There, Muniz was questioned again and allegedly agreed to another
frisk. That search resulted in the find of the Topaz keys in
Muniz's sock.
The relevant test in determining whether the initial
encounters described above were actually investigative detentions,
enunciated in Florida v. Bostick, 501 U.S. 429, 434 (1991), is
whether a reasonable person in the circumstances presented would
feel free to disregard the agents and go about his or her business.
The government offers the following facts in defense of the court's
finding: 1) the agents wore no uniforms and displayed no weapons;
12
2) the agents did not overwhelm appellants in numbers; 3) the
agents identified themselves truthfully and asked permission to
speak with appellants; 4) the encounters occurred in a public open
place and appellants' movements were not blocked; 5) no threats
were made. According to the government, the circumstances, when
viewed in their totality, support a conclusion that the initial
conversations were not seizures.
There is no indication from the facts of the initial stop of
Gonzales that the agents made any display of authority beyond
identifying themselves or attempted to control Gonzales's movement.
In U.S. v. Galberth, 846 F.2d 983, 989 (5th Cir.), cert. denied 488
U.S. 865 (1988), this Circuit upheld a lower court finding that an
encounter was consensual where the police merely identified
themselves, requested identification and asked questions. See also
U.S. v. Encarnacion-Galvez, 964 F.2d 402, 410 (5th Cir.) (encounter
consensual where police just identified themselves, requested proof
of citizenship, but did not attempt to block movement of
defendant), cert. denied 506 U.S. 945 (1992); U.S. v. Valdiosera-
Godinez, 932 F.2d 1093, 1099 and n.2 (5th Cir.) (neither the fact
that the DEA agents identified themselves nor the presence of other
officers automatically converted encounters into an investigatory
detention), cert. denied 124 L.Ed.2d 275 (1993). There is one
troubling element: the officers informed Gonzales that the car he
was driving was suspected of being used to transport drugs. This
may have pushed the encounter, which was initially consensual, to
being a Terry stop.
13
This Circuit, in Galberth, 846 F.2d at 990 n.11, noted that a
statement by a law enforcement officer that an individual is
suspected of illegal activity is persuasive evidence that the
fourth amendment has been implicated. See also Valdiosera-Godinez,
932 F.2d at 1099 (citing U.S. v. Berry, 670 F.2d 583, 597 (5th Cir.

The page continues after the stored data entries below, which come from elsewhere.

theorem simplify_graph_edges_agree (edges : List (String × String)) :
    simplify_graph_edges edges = simplify_graph_edges_alt edges := by
  simp only [simplify_graph_edges, simplify_graph_edges_alt, foldA_eq, foldB_eq]
  -- name the shared tables
  set adj := edges.foldl (fun d e => d.modify e.1 [] (· ++ [e.2])) PySem.Dict.empty with hadj
  set outd := edges.foldl (fun d e => d.modify e.1 0 (· + 1)) (PySem.Dict.empty : PySem.Dict String Int) with houtd
  set ind := edges.foldl (fun d e => d.modify e.2 0 (· + 1)) (PySem.Dict.empty : PySem.Dict String Int) with hind
  set nodes := edges.foldl (fun s e => PySem.Set.add (PySem.Set.add s e.1) e.2) PySem.Set.empty with hnodes
  set succ := edges.foldl (fun d e => d.setdefault e.1 e.2) PySem.Dict.empty with hsucc
  set Ra := PySem.Set.ofList (List.filter (fun n => ind.getD n 0 == 1 && outd.getD n 0 == 1) nodes) with hRa
  set Rb := List.filter (fun n => ind.getD n 0 == 1 && outd.getD n 0 == 1) succ.keys with hRb
  have hndb : Rb.Nodup := by
    rw [hRb]
    exact (succ_keys_nodup edges PySem.Dict.empty (by simp)).filter _
  rw [PySem.Set.ofList_eq_self_of_nodup Rb hndb]
  -- facts about the tables
  have hout : ∀ n, outd.getD n 0 = ((edges.map Prod.fst).count n : Int) := fun n =>
    getD_fst_count edges n
  have hinD : ∀ n, ind.getD n 0 = ((edges.map Prod.snd).count n : Int) := fun n =>
    getD_snd_count edges n
  have hadjF : ∀ n, adj.getD n [] = (edges.filter (fun p => p.1 == n)).map Prod.snd := fun n =>
    getD_adj edges n
  have hsuccG : ∀ u, succ.get? u = ((edges.filter (fun p => p.1 == u)).map Prod.snd).head? := by
    intro u
    rw [hsucc, succ_get edges PySem.Dict.empty u]
    simp
  have hnodesM : ∀ n, n ∈ nodes ↔ ∃ e ∈ edges, n = e.1 ∨ n = e.2 := by
    intro n
    rw [hnodes, mem_nodes edges PySem.Set.empty n]
    simp [PySem.Set.empty]
  have hcnt : ∀ n, (edges.map Prod.fst).count n = (edges.filter (fun p => p.1 == n)).length := by
    intro n
    simp only [List.count, List.countP_map, ← List.countP_eq_length_filter]
    rfl
  have hkeysM : ∀ n, n ∈ succ.keys ↔ (edges.filter (fun p => p.1 == n)) ≠ [] := by
    intro n
    rw [← PySem.Dict.contains_iff_mem_keys, PySem.Dict.contains_eq_isSome_get?, hsuccG n]
    rcases hf : edges.filter (fun p => p.1 == n) with _ | ⟨a, l⟩ <;> rw [hf] <;> simp
  have hdeg : ∀ n, ((ind.getD n 0 == 1 && outd.getD n 0 == 1) = true) ↔
      ((edges.map Prod.snd).count n = 1 ∧ (edges.map Prod.fst).count n = 1) := by
    intro n
    rw [Bool.and_eq_true, beq_iff_eq, beq_iff_eq, hout n, hinD n]
    constructor
    · rintro ⟨h1, h2⟩; exact ⟨by exact_mod_cast h1, by exact_mod_cast h2⟩
    · rintro ⟨h1, h2⟩; exact ⟨by exact_mod_cast h1, by exact_mod_cast h2⟩
  have hEq : ∀ x, x ∈ Ra ↔ x ∈ Rb := by
    intro x
    rw [hRa, hRb, PySem.Set.mem_ofList]
    simp only [List.mem_filter]
    constructor
    · rintro ⟨_, hx⟩
      refine ⟨?_, hx⟩
      have hc := ((hdeg x).mp hx).2
      rw [hcnt x] at hc
      rw [hkeysM x]
      intro h
      rw [h] at hc
      simp at hc
    · rintro ⟨hk, hx⟩
      refine ⟨?_, hx⟩
      rw [hkeysM x] at hk
      obtain ⟨p, hpm⟩ := List.exists_mem_of_ne_nil _ hk
      rw [List.mem_filter] at hpm
      exact (hnodesM x).mpr ⟨p, hpm.1, Or.inl (beq_iff_eq.mp hpm.2).symm⟩
  have hs : ∀ n ∈ Ra, adj.getD n [] = [succ.getD n ""] := by
    intro n hn
    rw [hRa, PySem.Set.mem_ofList, List.mem_filter] at hn
    have hc := ((hdeg n).mp hn.2).2
    rw [hcnt n] at hc
    obtain ⟨a, ha⟩ := List.length_eq_one_iff.mp hc
    rw [hadjF n, ha]
    have : succ.getD n "" = a.2 := by
      rw [PySem.Dict.getD_eq_get?_getD, hsuccG n, ha]
      rfl
    rw [this]
    rfl
  -- B's seed pass, characterized
  obtain ⟨hp1, hp2, hp3⟩ := pvSeedSpec succ Rb Rb hndb PySem.Dict.empty PySem.Dict.empty []
    (fun r _ => PySem.Dict.contains_empty r)
  set F := Rb.foldl (fun q r =>
      if succ.getD r "" ∈ Rb then (q.1.modify (succ.getD r "") [] (· ++ [r]), q.2)
      else (q.1, (q.2.1.insert r (succ.getD r ""), q.2.2 ++ [r])))
    (PySem.Dict.empty, (PySem.Dict.empty, [])) with hF
  have hpm : ∀ k p, p ∈ F.1.getD k [] → p ∈ Rb ∧ succ.getD p "" = k := by
    intro k p hmem
    rcases (hp1 k p).mp hmem with h | ⟨a, b, _⟩
    · rw [PySem.Dict.getD_empty] at h; cases h
    · exact ⟨a, b⟩
  have hpc : ∀ p ∈ Rb, succ.getD p "" ∈ Rb → p ∈ F.1.getD (succ.getD p "") [] :=
    fun p hmem hf => (hp1 _ p).mpr (Or.inr ⟨hmem, rfl, hf⟩)
  have hterm0 : ∀ p w, F.2.1.get? p = some w ↔
      (p ∈ Rb ∧ succ.getD p "" ∉ Rb ∧ w = succ.getD p "") := by
    intro p w
    rw [hp2, PySem.Dict.get?_empty]
    simp
  have hqueue0 : F.2.2 = Rb.filter (fun r => !decide (succ.getD r "" ∈ Rb)) := by
    rw [hp3]
    rfl
  -- worklist invariants at the initial state
  have I1 : ∀ p w, F.2.1.get? p = some w →
      p ∈ Rb ∧ pvReach (fun x => succ.getD x "") Rb p w := by
    intro p w h
    obtain ⟨hmem, hf, hw⟩ := (hterm0 p w).mp h
    exact ⟨hmem, hw ▸ pvReach_one hmem hf⟩
  have I2 : ∀ q ∈ F.2.2, F.2.1.contains q = true := by
    intro q hq
    rw [hqueue0, List.mem_filter] at hq
    obtain ⟨hqR, hqf⟩ := hq
    have hg : F.2.1.get? q = some (succ.getD q "") :=
      (hterm0 _ _).mpr ⟨hqR, by simpa using hqf, rfl⟩
    rw [PySem.Dict.contains_eq_isSome_get?, hg]
    rfl
  have I3 : ∀ p ∈ Rb, succ.getD p "" ∉ Rb → F.2.1.contains p = true := by
    intro p hmem hf
    have hg : F.2.1.get? p = some (succ.getD p "") := (hterm0 _ _).mpr ⟨hmem, hf, rfl⟩
    rw [PySem.Dict.contains_eq_isSome_get?, hg]
    rfl
  have I4 : ∀ p ∈ Rb, succ.getD p "" ∈ Rb → F.2.1.contains (succ.getD p "") = true →
      (F.2.1.contains p = true ∨ succ.getD p "" ∈ F.2.2) := by
    intro p _ hf hc
    rw [PySem.Dict.contains_eq_isSome_get?] at hc
    obtain ⟨w, hw⟩ := Option.isSome_iff_exists.mp hc
    obtain ⟨_, hff, _⟩ := (hterm0 _ _).mp hw
    refine Or.inr ?_
    rw [hqueue0, List.mem_filter]
    exact ⟨hf, by simpa using hff⟩
  obtain ⟨hsound, h3', h4'⟩ := bfsB_spec Rb succ F.1 hpm hpc F.2.1 F.2.2 I1 I2 I3 I4
  have hchar : ∀ p w, p ∈ Rb →
      ((bfsB F.1 F.2.1 F.2.2).get? p = some w ↔
        pvReach (fun x => succ.getD x "") Rb p w) := by
    intro p w hmem
    constructor
    · exact fun h => (hsound p w h).2
    · intro hr
      obtain ⟨m, hin, hw, hwout⟩ := hr
      have hc := pvClosureComplete Rb succ _ h3' h4' m p hmem hin (by rw [hw]; exact hwout)
      rw [PySem.Dict.contains_eq_isSome_get?] at hc
      obtain ⟨w', hw'⟩ := Option.isSome_iff_exists.mp hc
      obtain rfl : w' = w := pvReach_unique (hsound p w' hw').2 ⟨m, hin, hw, hwout⟩
      exact hw'
  -- per-edge agreement
  apply PySem.List.foldl_congr_mem
  intro acc e _
  by_cases hu : e.1 ∈ Rb
  · rw [if_pos ((hEq e.1).mpr hu), if_pos hu]
  · have hu' : e.1 ∉ Ra := fun h => hu ((hEq e.1).mp h)
    rw [if_neg hu', if_neg hu]
    rw [chase_main Ra Rb adj succ (bfsB F.1 F.2.1 F.2.2) hEq hs hchar e.2
      (PySem.Set.add PySem.Set.empty e.1)
      (by intro x hx
          have hxe : x = e.1 := by
            simpa [PySem.Set.mem_add, PySem.Set.empty] using hx
          rw [hxe]
          exact hu')]
    by_cases hv2 : e.2 ∈ Rb
    · rw [if_pos hv2, if_pos hv2]
      cases hg : (bfsB F.1 F.2.1 F.2.2).get? e.2 <;> rfl
    · rw [if_neg hv2, if_neg hv2]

Unit B 1982) (statement by officer that "'individuals are suspected
of smuggling drugs'" is a factor to be given great weight in
determining whether the stop was investigative detention). The
statement by the agent in the instant case about Gonzales's car
being suspected may have implicated the Fourth Amendment. However,
as discussed below, the agents likely had reasonable suspicion to
detain him at that point anyway and the stop still appears, at its
initial phase, to have been consensual.
The situation with Muniz is only slightly more problematic.

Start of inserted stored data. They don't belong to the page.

-- pv_equiv track=rewrite | github.com/KelliMK/CP431 | assignment_01.py | find_largest_gap
-- ===== SOURCE A (Python) =====
-- def find_largest_gap(prime_list):
--     max_gap = 0
--     gap_vals = []
--     for i in range(1, len(prime_list)):
--         gap = prime_list[i] - prime_list[i-1]
--         if gap > max_gap:
--             max_gap = gap
--             gap_vals = [prime_list[i-1], prime_list[i]]
--     return max_gap, gap_vals
-- ===== SOURCE B (Python) =====
-- def find_largest_gap(prime_list):
--     pairs = list(zip(prime_list, prime_list[1:]))
--     max_gap = max((b - a for a, b in pairs), default=0)
--     if max_gap <= 0:
--         return 0, []
--     a, b = next((a, b) for a, b in pairs if b - a == max_gap)
--     return max_gap, [a, b]
-- ===== Notes on version B (the rewrite author's own statement) =====
-- stated objective: alternative
-- what changed: A fuses value and location into one running-max loop over indices; B decomposes into two passes over the zipped consecutive pairs: first compute the maximal gap (max with default 0), then, only if it is positive, locate its first occurrence.
import Mathlib
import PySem

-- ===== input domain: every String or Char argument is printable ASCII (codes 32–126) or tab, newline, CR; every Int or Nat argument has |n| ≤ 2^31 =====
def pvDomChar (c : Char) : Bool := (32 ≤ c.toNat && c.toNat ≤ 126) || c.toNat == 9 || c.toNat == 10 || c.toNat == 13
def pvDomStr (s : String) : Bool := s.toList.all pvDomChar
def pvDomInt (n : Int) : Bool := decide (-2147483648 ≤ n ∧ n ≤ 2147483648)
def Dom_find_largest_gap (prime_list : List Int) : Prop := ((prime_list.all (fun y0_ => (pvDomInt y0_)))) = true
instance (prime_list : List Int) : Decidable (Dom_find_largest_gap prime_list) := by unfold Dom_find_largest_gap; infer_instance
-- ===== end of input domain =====

-- B is a two-pass re-decomposition (first compute the maximal gap, then locate its first
-- occurrence), vs A's fused single-pass running max; objective: alternative, not faster.

-- ===== PORT A =====
def find_largest_gap (prime_list : List Int) : Int × List Int :=
  (PySem.List.pyRange 1 (prime_list.length : Int) 1).foldl
    (fun st i =>
      let gap := PySem.List.pyGetD prime_list i 0 - PySem.List.pyGetD prime_list (i-1) 0
      if gap > st.1 then
        (gap, [PySem.List.pyGetD prime_list (i-1) 0, PySem.List.pyGetD prime_list i 0])
      else st)
    (0, [])
-- indices i and i-1 are always in range for i ∈ range(1, len), so pyGetD is exact here

-- ===== PORT B =====
def find_largest_gap_alt (prime_list : List Int) : Int × List Int :=
  let pairs := prime_list.zip (PySem.List.slice prime_list (some 1) none)
  let max_gap := PySem.List.maxD (pairs.map (fun p => p.2 - p.1)) (fun x => x) 0
  if max_gap ≤ 0 then (0, [])
  else
    match pairs.find? (fun p => p.2 - p.1 == max_gap) with
    | some p => (max_gap, [p.1, p.2])
    | none => (0, [])  -- unreachable: max_gap > 0 implies it is attained by some pair

-- ===== PRECONDITION & SPEC =====
def Spec_find_largest_gap (prime_list : List Int) (out : Int × List Int) : Prop := out = find_largest_gap_alt prime_list
instance (prime_list : List Int) (out : Int × List Int) : Decidable (Spec_find_largest_gap prime_list out) := by unfold Spec_find_largest_gap; infer_instance

-- ===== CLAIM (what is proved, stated in full; the proofs are below) =====
def Claim_equal_find_largest_gap : Prop := ∀ (prime_list : List Int), Dom_find_largest_gap prime_list → Spec_find_largest_gap prime_list (find_largest_gap prime_list)

-- ===== LEMMAS AND PROOFS =====

/-- Structural form of A's loop: walk the list keeping the previous element. -/
def goA (prev : Int) (xs : List Int) (st : Int × List Int) : Int × List Int :=
  match xs with
  | [] => st
  | x :: rest =>
      goA x rest (if x - prev > st.1 then (x - prev, [prev, x]) else st)

/-- The fused step on consecutive pairs. -/
def stepP (st : Int × List Int) (p : Int × Int) : Int × List Int :=
  if p.2 - p.1 > st.1 then (p.2 - p.1, [p.1, p.2]) else st

lemma goA_eq_fold (xs : List Int) : ∀ (prev : Int) (st : Int × List Int),
    goA prev xs st = ((prev :: xs).zip xs).foldl stepP st := by
  induction xs with
  | nil => intro prev st; simp [goA]
  | cons x rest ih =>
      intro prev st
      simp [goA, List.zip, stepP, ih x]

lemma loopA (l : List Int) : ∀ (n k : Nat) (st : Int × List Int),
    1 ≤ k → k + n = l.length →
    (PySem.List.pyRange (k : Int) (l.length : Int) 1).foldl
      (fun st i =>
        let gap := PySem.List.pyGetD l i 0 - PySem.List.pyGetD l (i-1) 0
        if gap > st.1 then
          (gap, [PySem.List.pyGetD l (i-1) 0, PySem.List.pyGetD l i 0])
        else st) st
    = goA (l.getD (k-1) 0) (l.drop k) st := by
  intro n
  induction n with
  | zero =>
      intro k st hk hlen
      have hnil : PySem.List.pyRange (k : Int) (l.length : Int) = [] :=
        PySem.List.pyRange_one_eq_nil (by omega)
      rw [hnil]
      rw [List.drop_of_length_le (by omega)]
      simp [goA]
  | succ n ih =>
      intro k st hk hlen
      have hklt : k < l.length := by omega
      rw [PySem.List.pyRange_one_cons (by exact_mod_cast hklt)]
      rw [List.foldl_cons]
      have hc1 : ((k : Int) - 1) = ((k - 1 : Nat) : Int) := by omega
      have hc2 : ((k : Int) + 1) = ((k + 1 : Nat) : Int) := by omega
      simp only [hc1, hc2, PySem.List.pyGetD_natCast]
      rw [ih (k+1) _ (by omega) (by omega)]
      rw [List.drop_eq_getElem_cons hklt]
      simp only [goA, Nat.add_sub_cancel, List.getD_eq_getElem l 0 hklt]

lemma fold_char (ps : List (Int × Int)) : ∀ (c : Int) (v : List Int),
    ps.foldl stepP (c, v) =
      (if ps.foldl (fun m p => max m (p.2 - p.1)) c ≤ c then (c, v)
       else
         match ps.find? (fun p => p.2 - p.1 == ps.foldl (fun m p => max m (p.2 - p.1)) c) with
         | some p => (ps.foldl (fun m p => max m (p.2 - p.1)) c, [p.1, p.2])
         | none => (c, v)) := by
  induction ps with
  | nil => intro c v; simp
  | cons q t ih =>
      intro c v
      have hmono := (PySem.List.le_foldl_max_int t (fun p : Int × Int => p.2 - p.1) (max c (q.2 - q.1))).1
      by_cases h : q.2 - q.1 > c
      · have hmax : max c (q.2 - q.1) = q.2 - q.1 := by omega
        simp only [List.foldl_cons, stepP, if_pos h, hmax] at *
        rw [ih]
        by_cases hM : t.foldl (fun m p => max m (p.2 - p.1)) (q.2 - q.1) ≤ q.2 - q.1
        · have hMe : t.foldl (fun m p => max m (p.2 - p.1)) (q.2 - q.1) = q.2 - q.1 := le_antisymm hM hmono
          rw [if_pos hM, if_neg (by omega)]
          rw [List.find?_cons_of_pos (by simp [hMe])]
          simp [hMe]
        · rw [if_neg hM, if_neg (by omega)]
          rw [List.find?_cons_of_neg (by simp; omega)]
          have h2 : t.foldl (fun m p => max m (p.2 - p.1)) (q.2 - q.1)
              = (t.map (fun p : Int × Int => p.2 - p.1)).foldl max (q.2 - q.1) := by
            simp [List.foldl_map]
          have hmem : ∃ p ∈ t, p.2 - p.1 = t.foldl (fun m p => max m (p.2 - p.1)) (q.2 - q.1) := by
            rcases PySem.List.foldl_max_mem (t.map (fun p : Int × Int => p.2 - p.1)) (q.2 - q.1)
              with he | hin
            · exfalso; rw [h2] at hM; omega
            · rw [h2]; simpa using hin
          obtain ⟨p, hp, hgap⟩ := hmem
          cases hf : t.find? (fun p => p.2 - p.1 == t.foldl (fun m p => max m (p.2 - p.1)) (q.2 - q.1)) with
          | some r => rfl
          | none =>
              exfalso
              have := List.find?_eq_none.mp hf p hp
              simp [hgap] at this
      · have hmax : max c (q.2 - q.1) = c := by omega
        simp only [List.foldl_cons, stepP, if_neg h, hmax] at *
        rw [ih]
        by_cases hM : t.foldl (fun m p => max m (p.2 - p.1)) c ≤ c
        · rw [if_pos hM, if_pos hM]
        · rw [if_neg hM, if_neg hM]
          rw [List.find?_cons_of_neg (by simp; omega)]

lemma foldl_max_max (xs : List Int) : ∀ (a b : Int),
    xs.foldl max (max a b) = max a (xs.foldl max b) := by
  induction xs with
  | nil => intro a b; simp
  | cons x t ih =>
      intro a b
      simp only [List.foldl_cons]
      rw [max_assoc, ih]

-- ===== VERDICT (by name: the statement is the Claim_ definition above) =====
theorem find_largest_gap_spec : Claim_equal_find_largest_gap := by
  intro l _
  show find_largest_gap l = find_largest_gap_alt l
  cases l with
  | nil => decide
  | cons x xs =>
      unfold find_largest_gap find_largest_gap_alt
      have hA := loopA (x :: xs) xs.length 1 (0, []) (by omega) (by rw [List.length_cons]; omega)
      simp only [Nat.cast_one, show (1:Nat) - 1 = 0 from rfl] at hA
      rw [hA]
      simp only [List.drop_one, List.tail_cons, List.getD_cons_zero]
      rw [goA_eq_fold, PySem.List.slice_from_one, List.tail_cons]
      rw [fold_char]
      simp only [PySem.List.maxD]
      -- relate max over mapped gaps to the fold
      cases hps : (x :: xs).zip xs with
      | nil => simp
      | cons q t =>
          rw [List.map_cons, PySem.List.max?_id_cons, Option.getD_some]
          have hfm : ∀ (i : Int), (q :: t).foldl (fun m p => max m (p.2 - p.1)) i
              = (t.map (fun p => p.2 - p.1)).foldl max (max i (q.2 - q.1)) := by
            intro i
            simp [List.foldl_map]
          have hM : (q :: t).foldl (fun m p => max m (p.2 - p.1)) 0
              = max 0 ((t.map (fun p => p.2 - p.1)).foldl max (q.2 - q.1)) := by
            rw [hfm, foldl_max_max]
          set m := (t.map (fun p => p.2 - p.1)).foldl max (q.2 - q.1) with hm
          by_cases hle : m ≤ 0
          · rw [if_pos (by rw [hM]; omega), if_pos hle]
          · rw [if_neg (by rw [hM]; omega), if_neg hle]
            have : max (0:Int) m = m := by omega
            rw [hM, this]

The police initially caught up with Muniz and then asked to frisk
him. Apparently, Muniz voluntarily agreed to be frisked and get in
the car. See discussion infra. There is no evidence of coercion.
He disputes this characterization but, viewed in the light most
favorable to the government, the record supports the finding of the
trial court that the stop of Muniz was at least initially a
consensual encounter.
3. Consent to the searches of person and automobile.
Appellants challenge the legality of the searches performed by
the agents of the Topaz and of Muniz's person. The government
contends that the court properly found in its oral and written
14
rulings that Gonzales and Muniz voluntarily consented to the
searches of their persons and vehicles. The government maintains
that the searches were voluntary regardless of how the encounters
were classified. The district court's finding that the government
had met its burden of proving by a preponderance of the evidence
that appellants' consent was voluntary is reviewed only for clear
error. Cooper, 43 F.3d at 144. Additionally, "'where the judge
bases a finding of consent on the oral testimony at a suppression
hearing, the clearly erroneous standard is particularly strong
since the judge had the opportunity to observe the demeanor of the
witnesses.'" U.S. v. Kelley, 981 F.2d 1464, 1470 (5th Cir. 1993)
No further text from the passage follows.